Led by Amazon, providers of cloud services are also making it possible to use movies without ever downloading—you can “stream” them from the cloud to your device at will (again, assuming you have an Internet connection).

It seems really generous of Apple to keep all these big files for you, doesn’t it?

Well, it would be if that’s what they did. If you were to go to the place where your app, movie, music, and book files are kept on an Apple cloud server, you would see just one file. In that file is a list of what you own. When you ask for something, the server goes to its master database of apps, movies, etc. and pulls that one out. Just one copy needs to be stored for tens of millions of users (though there are of course backups of the master lists and usually there are copies distributed across the Internet to make access faster).

In summary, the idea of making cloud storage relatively free is that the particular service you use will become the place where you also buy your music, movies, and books.

Cloud Computing

When large businesses started moving their local computing power to a shared server cluster connected to the Internet, they found they could save a lot of money, both by avoiding redundant hardware and in consolidating administration of the software. So, a company which previously had a set of servers and staff at each of its seven locations now could consolidate at just one.

The next step past this is for a company not to own servers at all, but to outsource that function to a cloud computing provider like IBM (or Amazon, or others). IBM leases the hardware capacity and basic system software maintenance at a price only very large businesses could match. All you do is load your own software and you’re ready to go (and IBM can help with this). The speed of access is about the same as it would be if the computer were next door rather than in the cloud.
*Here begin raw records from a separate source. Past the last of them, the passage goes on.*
lemma pairLoop_spec (g : Nat) : ∀ (d : Int) (a rp : List Int) (x y : Int) (out : List (List Int)),
    1 ≤ x → 0 ≤ y → y < 2*x → (x ≤ y → (y - x).toNat < g) →
    a.take rp.length = rp.reverse →
    (rp.length : Int) + y ≤ (a.length : Int) - 1 →
    ∃ a' x' y' out',
      pairLoop g d a (rp.length : Int) ((rp.length : Int) + 1) y x out = (a', x', y', out') ∧
      a'.take rp.length = rp.reverse ∧ a'.length = a.length ∧
      1 ≤ x' ∧ 0 ≤ y' ∧ y' < x' ∧ x' + y' = x + y ∧
      (∀ F : Nat, (x+y).toNat < F →
        out' ++ filterK d (EmitMid F rp x' y') = out ++ filterK d (EmitMid F rp x y)) ∧
      Itm rp x' y' = Itm rp x y := by
  induction g with
  | zero =>
      intro d a rp x y out hx hy _ hg htake _
      have hcond : ¬ x ≤ y := fun h => by have := hg h; omega
      exact ⟨a, x, y, out, rfl, htake, rfl, hx, hy, by omega, rfl, fun F _ => rfl, rfl⟩
  | succ g ih =>
      intro d a rp x y out hx hy h2x hg htake hbound
      by_cases hcond : x ≤ y
      · have hy1 : 1 ≤ y := le_trans hx hcond
        have hkl : rp.length < a.length := by omega
        have hkl1 : rp.length + 1 < a.length := by omega
        have hset1 : aset a (rp.length : Int) x = a.set rp.length x := by
          unfold aset; norm_num
        have hset2 : aset (a.set rp.length x) ((rp.length : Int) + 1) y
            = (a.set rp.length x).set (rp.length + 1) y := by
          unfold aset
          have e : ((rp.length : Int) + 1).toNat = rp.length + 1 := by omega
          rw [e]
        have ha2take : ((a.set rp.length x).set (rp.length + 1) y).take (rp.length + 2)
            = rp.reverse ++ [x, y] := by
          have e : rp.length + 2 = (rp.length + 1) + 1 := by omega
          rw [e, take_set_succ _ _ _ (by simp [hkl1]),
            take_set_succ a rp.length x hkl, htake]
          simp
        have hpart : PySem.List.slice ((a.set rp.length x).set (rp.length + 1) y)
            none (some ((rp.length : Int) + 2)) = rp.reverse ++ [x, y] := by
          rw [PySem.List.slice_to _ (by omega)]
          have e : (((rp.length : Int)) + 2).toNat = rp.length + 2 := by omega
          rw [e, ha2take]
        have step : pairLoop (g+1) d a (rp.length : Int) ((rp.length : Int) + 1) y x out
            = pairLoop g d ((a.set rp.length x).set (rp.length + 1) y)
                (rp.length : Int) ((rp.length : Int) + 1) (y-1) (x+1)
                (if keepB d (rp.reverse ++ [x, y]) then out ++ [rp.reverse ++ [x, y]] else out) := by
          simp only [pairLoop, if_pos hcond, hset1, hset2, hpart, keepB]
          rfl
        obtain ⟨a', x', y', out', hres, h1, h2, h3, h4, h5, h6, h7, h8⟩ :=
          ih d ((a.set rp.length x).set (rp.length + 1) y) rp (x+1) (y-1)
            (if keepB d (rp.reverse ++ [x, y]) then out ++ [rp.reverse ++ [x, y]] else out)
            (by omega) (by omega) (by omega) (by intro h; have := hg hcond; omega)
            (by rw [take_set_le _ _ _ _ (by omega), take_set_le _ _ _ _ (by omega), htake])
            (by simp only [List.length_set]; omega)
        refine ⟨a', x', y', out', by rw [step, hres], h1,
          by rw [h2]; simp, h3, h4, h5, by omega, ?_, ?_⟩
        · intro F hF
          have e : x + 1 + (y - 1) = x + y := by ring
          rw [h7 F (by omega), emit_pair hx hcond h2x hF, filterK_cons]
          split_ifs with hk
          · simp [List.append_assoc]
          · simp
        · rw [h8, ← itm_pair hx (by omega) hcond]
      · exact ⟨a, x, y, out, by simp only [pairLoop, if_neg hcond], htake, rfl,
          hx, hy, by omega, rfl, fun F _ => rfl, rfl⟩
There are two big problems with this strategy. The first is the reliability of Internet access. Fortunately, this has been mostly solved:  businesses purchase two Internet connections from two different providers and the odds of both going down at once are tiny.
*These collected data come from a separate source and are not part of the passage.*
-- pv_equiv track=rewrite | github.com/Seraphinianus/AI-LABS-DIMA | LAB 2/tabu-knapsack-evol.py | generate_neighbours_of_solution
-- ===== SOURCE A (Python) =====
-- def generate_neighbours_of_solution(solution, data, max):
--     neighbours = []
--     for i in range(len(solution)):
--         neighbour = solution.copy()
--         bit = neighbour[i]
--         neighbour[i] = 0 if bit else 1
--         if is_valid(total_weight(neighbour, data), max):
--             neighbours.append(neighbour)
--
--     return neighbours
--
-- def is_valid(weight, max):
--     if weight <= max:
--         return True
--     else:
--         return False
--
-- def total_weight(solution, data):
--     sum = 0
--     for item in data:
--         if solution[item[0] - 1]:
--             sum = sum + item[1]
--
--     return sum
-- ===== SOURCE B (Python) =====
-- def generate_neighbours_of_solution(solution, data, max):
--     # Precompute per-position weights and the current total once, then each
--     # single-bit flip's weight is an O(1) incremental update.
--     n = len(solution)
--     if n == 0:
--         return []
--     w = [0] * n
--     for item in data:
--         w[item[0] - 1] += item[1]
--     base = 0
--     for i in range(n):
--         if solution[i]:
--             base += w[i]
--     neighbours = []
--     for i in range(n):
--         bit = solution[i]
--         new_weight = base - w[i] if bit else base + w[i]
--         if new_weight <= max:
--             neighbour = solution.copy()
--             neighbour[i] = 0 if bit else 1
--             neighbours.append(neighbour)
--     return neighbours
-- ===== Notes on version B (the rewrite author's own statement) =====
-- stated objective: faster
-- what changed: B precomputes per-position weights and the current total weight once, then evaluates each single-bit flip by an O(1) incremental update instead of rescanning all of data for every flipped copy.
import Mathlib
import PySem

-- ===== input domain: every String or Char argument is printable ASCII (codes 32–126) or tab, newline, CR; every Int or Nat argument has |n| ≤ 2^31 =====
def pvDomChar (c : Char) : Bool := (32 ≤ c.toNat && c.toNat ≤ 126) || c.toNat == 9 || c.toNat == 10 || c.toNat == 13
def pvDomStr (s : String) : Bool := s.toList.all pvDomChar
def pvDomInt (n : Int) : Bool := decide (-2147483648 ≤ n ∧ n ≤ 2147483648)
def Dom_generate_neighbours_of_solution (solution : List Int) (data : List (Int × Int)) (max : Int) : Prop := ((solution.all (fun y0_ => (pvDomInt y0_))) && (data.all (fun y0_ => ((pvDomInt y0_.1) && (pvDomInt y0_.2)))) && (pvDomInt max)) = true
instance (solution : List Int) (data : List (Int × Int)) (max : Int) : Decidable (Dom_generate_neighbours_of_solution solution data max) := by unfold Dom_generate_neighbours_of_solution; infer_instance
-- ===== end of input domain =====

-- B precomputes per-position weights and the running total once and updates each
-- single-bit flip incrementally in O(1), instead of A's full rescan of data per flip.

-- ===== PORT A =====
def pv_is_valid (weight mx : Int) : Bool :=
  if weight ≤ mx then true else false

def pv_total_weight (solution : List Int) (data : List (Int × Int)) : Int :=
  data.foldl (fun s item =>
    if PySem.List.pyGetD solution (item.1 - 1) 0 ≠ 0 then s + item.2 else s) 0

def generate_neighbours_of_solution (solution : List Int) (data : List (Int × Int)) (max : Int) : List (List Int) :=
  (List.range solution.length).foldl (fun neighbours i =>
    let bit := solution.getD i 0
    let neighbour := solution.set i (if bit ≠ 0 then 0 else 1)
    if pv_is_valid (pv_total_weight neighbour data) max then neighbours ++ [neighbour]
    else neighbours) []

-- ===== PORT B =====
def pv_weights (n : Nat) (data : List (Int × Int)) : List Int :=
  data.foldl (fun w item =>
    PySem.List.pySetD w (item.1 - 1) (PySem.List.pyGetD w (item.1 - 1) 0 + item.2))
    (List.replicate n 0)

def pv_base (solution w : List Int) : Int :=
  (List.range solution.length).foldl
    (fun s i => if solution.getD i 0 ≠ 0 then s + w.getD i 0 else s) 0

def generate_neighbours_of_solution_alt (solution : List Int) (data : List (Int × Int)) (max : Int) : List (List Int) :=
  if solution.length = 0 then [] else
  let w := pv_weights solution.length data
  let base := pv_base solution w
  (List.range solution.length).foldl (fun neighbours i =>
    let bit := solution.getD i 0
    let nw := if bit ≠ 0 then base - w.getD i 0 else base + w.getD i 0
    if nw ≤ max then neighbours ++ [solution.set i (if bit ≠ 0 then 0 else 1)]
    else neighbours) []

-- ===== PRECONDITION & SPEC =====
-- Pre_ excludes exactly the inputs where A raises IndexError: some data item whose
-- (id - 1) is not a valid Python index into solution, while solution is non-empty
-- (for empty solution A's loop never runs and it returns []).
def Pre_generate_neighbours_of_solution (solution : List Int) (data : List (Int × Int)) (max : Int) : Prop :=
  solution = [] ∨ ∀ item ∈ data, PySem.Raise.InRange solution.length (item.1 - 1)
instance (solution : List Int) (data : List (Int × Int)) (max : Int) : Decidable (Pre_generate_neighbours_of_solution solution data max) := by unfold Pre_generate_neighbours_of_solution; infer_instance

def pvWitness_generate_neighbours_of_solution : List Int × (List (Int × Int)) × Int :=
  ([1, 0, 1], [(1, 3), (2, 4), (3, 2)], 6)

def Spec_generate_neighbours_of_solution (solution : List Int) (data : List (Int × Int)) (max : Int) (out : List (List Int)) : Prop := out = generate_neighbours_of_solution_alt solution data max
instance (solution : List Int) (data : List (Int × Int)) (max : Int) (out : List (List Int)) : Decidable (Spec_generate_neighbours_of_solution solution data max out) := by unfold Spec_generate_neighbours_of_solution; infer_instance

-- ===== CLAIM (what is proved, stated in full; the proofs are below) =====
def Claim_equal_generate_neighbours_of_solution : Prop := ∀ (solution : List Int) (data : List (Int × Int)) (max : Int), Dom_generate_neighbours_of_solution solution data max → Pre_generate_neighbours_of_solution solution data max → Spec_generate_neighbours_of_solution solution data max (generate_neighbours_of_solution solution data max)

-- ===== LEMMAS AND PROOFS =====

-- resolved (non-negative) index of Python index i in a list of length n
def pvResolve (n : Nat) (i : Int) : Nat := (if i < 0 then i + n else i).toNat

theorem pvResolve_lt {n : Nat} {i : Int} (h : PySem.Raise.InRange n i) :
    pvResolve n i < n := by
  simp [PySem.Raise.InRange] at h
  unfold pvResolve
  split <;> omega

theorem pyGetD_resolve {xs : List Int} {i : Int} (d : Int)
    (h : PySem.Raise.InRange xs.length i) :
    PySem.List.pyGetD xs i d = xs.getD (pvResolve xs.length i) d := by
  simp [PySem.Raise.InRange] at h
  unfold pvResolve
  by_cases hneg : i < 0
  · have hk : i = -(((-i).toNat : Nat) : Int) := by omega
    rw [hk, PySem.List.pyGetD_neg_natCast _ _ _ (by omega) (by omega)]
    have h1 : (if -(((-i).toNat : Nat) : Int) < 0 then -(((-i).toNat : Nat) : Int) + xs.length
        else -(((-i).toNat : Nat) : Int)).toNat = xs.length - (-i).toNat := by
      split <;> omega
    rw [h1, List.getD_eq_getElem _ _ (by omega)]
  · rw [PySem.List.pyGetD_eq_getElem _ _ (by omega) (by omega)]
    simp only [if_neg hneg]
    rw [List.getD_eq_getElem _ _ (by omega)]

theorem pySetD_resolve {xs : List Int} {i : Int} (v : Int)
    (h : PySem.Raise.InRange xs.length i) :
    PySem.List.pySetD xs i v = xs.set (pvResolve xs.length i) v := by
  simp [PySem.Raise.InRange] at h
  unfold pvResolve
  by_cases hneg : i < 0
  · simp only [PySem.List.pySetD, PySem.List.pySet?, PySem.List.pyIdx?,
      if_neg (show ¬ 0 ≤ i by omega), if_pos (show -(xs.length : Int) ≤ i by omega)]
    simp only [Option.map_some, Option.getD_some]
    congr 1
    split <;> omega
  · rw [PySem.List.pySetD_of_nonneg _ _ (by omega)]
    simp only [if_neg hneg]

-- fold over range as a Finset sum
theorem foldl_range_sum (f : Nat → Int) (n : Nat) (s0 : Int) :
    (List.range n).foldl (fun s i => s + f i) s0 = s0 + ∑ j ∈ Finset.range n, f j := by
  induction n generalizing s0 with
  | zero => simp
  | succ m ih =>
    rw [List.range_succ, List.foldl_append, ih, Finset.sum_range_succ]
    simp [add_assoc]

theorem pv_base_eq_sum (sol w : List Int) :
    pv_base sol w = ∑ j ∈ Finset.range sol.length,
      (if sol.getD j 0 ≠ 0 then w.getD j 0 else 0) := by
  unfold pv_base
  have hfun : (fun (s : Int) (i : Nat) => if sol.getD i 0 ≠ 0 then s + w.getD i 0 else s)
      = fun s i => s + (if sol.getD i 0 ≠ 0 then w.getD i 0 else 0) := by
    funext s i; split_ifs <;> simp
  rw [hfun, foldl_range_sum]
  simp

-- accumulator shift for A's weight fold
theorem tw_shift (sol : List Int) (data : List (Int × Int)) (s0 : Int) :
    data.foldl (fun s item =>
      if PySem.List.pyGetD sol (item.1 - 1) 0 ≠ 0 then s + item.2 else s) s0
    = s0 + pv_total_weight sol data := by
  unfold pv_total_weight
  induction data generalizing s0 with
  | nil => simp
  | cons item rest ih =>
    simp only [List.foldl_cons]
    rw [ih ((if PySem.List.pyGetD sol (item.1 - 1) 0 ≠ 0 then s0 + item.2 else s0)),
        ih ((if PySem.List.pyGetD sol (item.1 - 1) 0 ≠ 0 then (0:Int) + item.2 else 0))]
    split_ifs <;> ring

-- updating w at one in-range position shifts pv_base by the guarded delta
theorem pv_base_set_w (sol w : List Int) (r : Nat) (x : Int)
    (hr : r < w.length) (hrs : r < sol.length) :
    pv_base sol (w.set r x)
      = pv_base sol w
        + (if sol.getD r 0 ≠ 0 then x - w.getD r 0 else 0) := by
  rw [pv_base_eq_sum, pv_base_eq_sum]
  rw [← Finset.add_sum_erase (Finset.range sol.length) _ (Finset.mem_range.mpr hrs),
      ← Finset.add_sum_erase (Finset.range sol.length)
        (fun j => if sol.getD j 0 ≠ 0 then w.getD j 0 else 0) (Finset.mem_range.mpr hrs)]
  have herase : ∑ j ∈ (Finset.range sol.length).erase r,
        (if sol.getD j 0 ≠ 0 then (w.set r x).getD j 0 else 0)
      = ∑ j ∈ (Finset.range sol.length).erase r,
        (if sol.getD j 0 ≠ 0 then w.getD j 0 else 0) := by
    refine Finset.sum_congr rfl (fun j hj => ?_)
    have hjr : j ≠ r := (Finset.mem_erase.mp hj).1
    simp only [List.getD_eq_getElem?_getD]
    rw [List.getElem?_set_ne (Ne.symm hjr)]
  rw [herase]
  have hat : (w.set r x).getD r 0 = x := by
    rw [List.getD_eq_getElem?_getD, List.getElem?_set_self (by simpa using hr)]
    simp
  rw [hat]
  split_ifs <;> ring

-- the core exchange: A's rescan equals B's base formula, for any list of the right length
theorem tw_eq_base (data : List (Int × Int)) (n : Nat) (sol : List Int)
    (hsol : sol.length = n)
    (hidx : ∀ item ∈ data, PySem.Raise.InRange n (item.1 - 1)) :
    pv_total_weight sol data = pv_base sol (pv_weights n data) := by
  unfold pv_weights
  suffices h : ∀ w0 : List Int, w0.length = n →
      pv_base sol (data.foldl (fun w item =>
        PySem.List.pySetD w (item.1 - 1) (PySem.List.pyGetD w (item.1 - 1) 0 + item.2)) w0)
      = pv_base sol w0 + pv_total_weight sol data by
    rw [h (List.replicate n 0) (by simp)]
    have hz : pv_base sol (List.replicate n (0:Int)) = 0 := by
      rw [pv_base_eq_sum]
      refine Finset.sum_eq_zero (fun j _ => ?_)
      have hrep : (List.replicate n (0:Int)).getD j 0 = 0 := by
        rw [List.getD_eq_getElem?_getD]
        by_cases hj2 : j < n
        · simp [hj2]
        · rw [List.getElem?_eq_none (by simpa using hj2)]
          rfl
      simp
    rw [hz, zero_add]
  induction data with
  | nil => intro w0 _; simp [pv_total_weight]
  | cons item rest ih =>
    intro w0 hw0
    have hitem := hidx item (by simp)
    have hrest : ∀ it ∈ rest, PySem.Raise.InRange n (it.1 - 1) :=
      fun it hit => hidx it (by simp [hit])
    simp only [List.foldl_cons]
    rw [ih hrest _ (by rw [PySem.List.length_pySetD]; exact hw0)]
    have hr : pvResolve n (item.1 - 1) < n := pvResolve_lt hitem
    have hset : PySem.List.pySetD w0 (item.1 - 1)
          (PySem.List.pyGetD w0 (item.1 - 1) 0 + item.2)
        = w0.set (pvResolve n (item.1 - 1))
          (w0.getD (pvResolve n (item.1 - 1)) 0 + item.2) := by
      rw [pySetD_resolve _ (by rw [hw0]; exact hitem),
          pyGetD_resolve _ (by rw [hw0]; exact hitem), hw0]
    rw [hset, pv_base_set_w sol w0 _ _ (by omega) (by omega)]
    have hget : PySem.List.pyGetD sol (item.1 - 1) 0
        = sol.getD (pvResolve n (item.1 - 1)) 0 := by
      rw [pyGetD_resolve _ (by rw [hsol]; exact hitem), hsol]
    conv_rhs => unfold pv_total_weight
    simp only [List.foldl_cons]
    rw [tw_shift, hget]
    split_ifs <;> ring

-- flipping one bit changes pv_base by ± the weight at that position
theorem pv_base_flip (sol w : List Int) (i : Nat) (hi : i < sol.length) :
    pv_base (sol.set i (if sol.getD i 0 ≠ 0 then 0 else 1)) w
      = if sol.getD i 0 ≠ 0 then pv_base sol w - w.getD i 0
        else pv_base sol w + w.getD i 0 := by
  rw [pv_base_eq_sum, pv_base_eq_sum, List.length_set]
  rw [← Finset.add_sum_erase (Finset.range sol.length) _ (Finset.mem_range.mpr hi)]
  have herase : ∑ j ∈ (Finset.range sol.length).erase i,
        (if (sol.set i (if sol.getD i 0 ≠ 0 then 0 else 1)).getD j 0 ≠ 0 then w.getD j 0 else 0)
      = ∑ j ∈ (Finset.range sol.length).erase i,
        (if sol.getD j 0 ≠ 0 then w.getD j 0 else 0) := by
    refine Finset.sum_congr rfl (fun j hj => ?_)
    have hjr : j ≠ i := (Finset.mem_erase.mp hj).1
    simp only [List.getD_eq_getElem?_getD]
    rw [List.getElem?_set_ne (Ne.symm hjr)]
  rw [herase]
  have hat : (sol.set i (if sol.getD i 0 ≠ 0 then 0 else 1)).getD i 0
      = (if sol.getD i 0 ≠ 0 then 0 else 1) := by
    rw [List.getD_eq_getElem?_getD, List.getElem?_set_self hi]
    simp
  rw [hat]
  rw [← Finset.add_sum_erase (Finset.range sol.length)
        (fun j => if sol.getD j 0 ≠ 0 then w.getD j 0 else 0) (Finset.mem_range.mpr hi)]
  split_ifs with h h2 h3 <;> simp_all <;> ring

-- folds over the same range with pointwise-equal steps agree
theorem foldl_range_congr {β : Type} (n : Nat) (f g : β → Nat → β) (a : β)
    (h : ∀ acc i, i < n → f acc i = g acc i) :
    (List.range n).foldl f a = (List.range n).foldl g a := by
  induction n generalizing a with
  | zero => simp
  | succ m ih =>
    rw [List.range_succ, List.foldl_append, List.foldl_append]
    simp only [List.foldl_cons, List.foldl_nil]
    rw [ih _ (fun acc i hi => h acc i (by omega)), h _ m (by omega)]

-- ===== VERDICT (by name: the statement is the Claim_ definition above) =====
theorem generate_neighbours_of_solution_spec : Claim_equal_generate_neighbours_of_solution := by
  intro solution data max _ hpre
  unfold Spec_generate_neighbours_of_solution
  rcases hpre with hnil | hidx
  · subst hnil
    rfl
  · unfold generate_neighbours_of_solution generate_neighbours_of_solution_alt
    by_cases hn : solution.length = 0
    · simp [hn]
    · rw [if_neg hn]
      refine foldl_range_congr _ _ _ _ (fun acc i hi => ?_)
      simp only []
      have hlen : (solution.set i (if solution.getD i 0 ≠ 0 then 0 else 1)).length
          = solution.length := by simp
      rw [tw_eq_base data solution.length _ hlen hidx, pv_base_flip _ _ _ hi]
      unfold pv_is_valid
      split_ifs <;> simp_all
The second problem is security of information on the Internet, and it most definitely hasn’t been solved. That being said, the problem is really no worse with cloud computing than it is for any Internet-connected system.

Thanks to the wizardry of companies like IBM, Amazon, Microsoft and others, you can actually send large-scale mathematical or data problems to the cloud and have their servers (rather than just the ones you lease) do the computation for you. In addition to the server farms that store data, these companies have fast and vast clusters that can quickly bring a thousand, ten thousand, or more CPUs to focus on your problem and just yours. Amazon is particularly good at this, providing an easy to use service with simple pricing that can also include as much disk storage as you want. If your hobby is gene sequencing at home, Amazon’s got you covered.

Summary

The term “the cloud” is just another way of saying “somewhere on the Internet.”

It’s always been possible to send files from place to place on the Internet for purposes of backup; cloud storage services like Dropbox simply make that process transparent to the user. They also provide synchronization across multiple computers.

Cloud storage is invulnerable to local system crashes. Anything you have in a system like Dropbox can be retrieved when your new or rebuilt system is up and running.

Cloud services now also provide storage and management of purchased software like music, videos, and books as well as backups of apps.

Cloud computing makes vast numbers of fast CPUs available on demand to any business or individual who knows how to use them (and can afford it).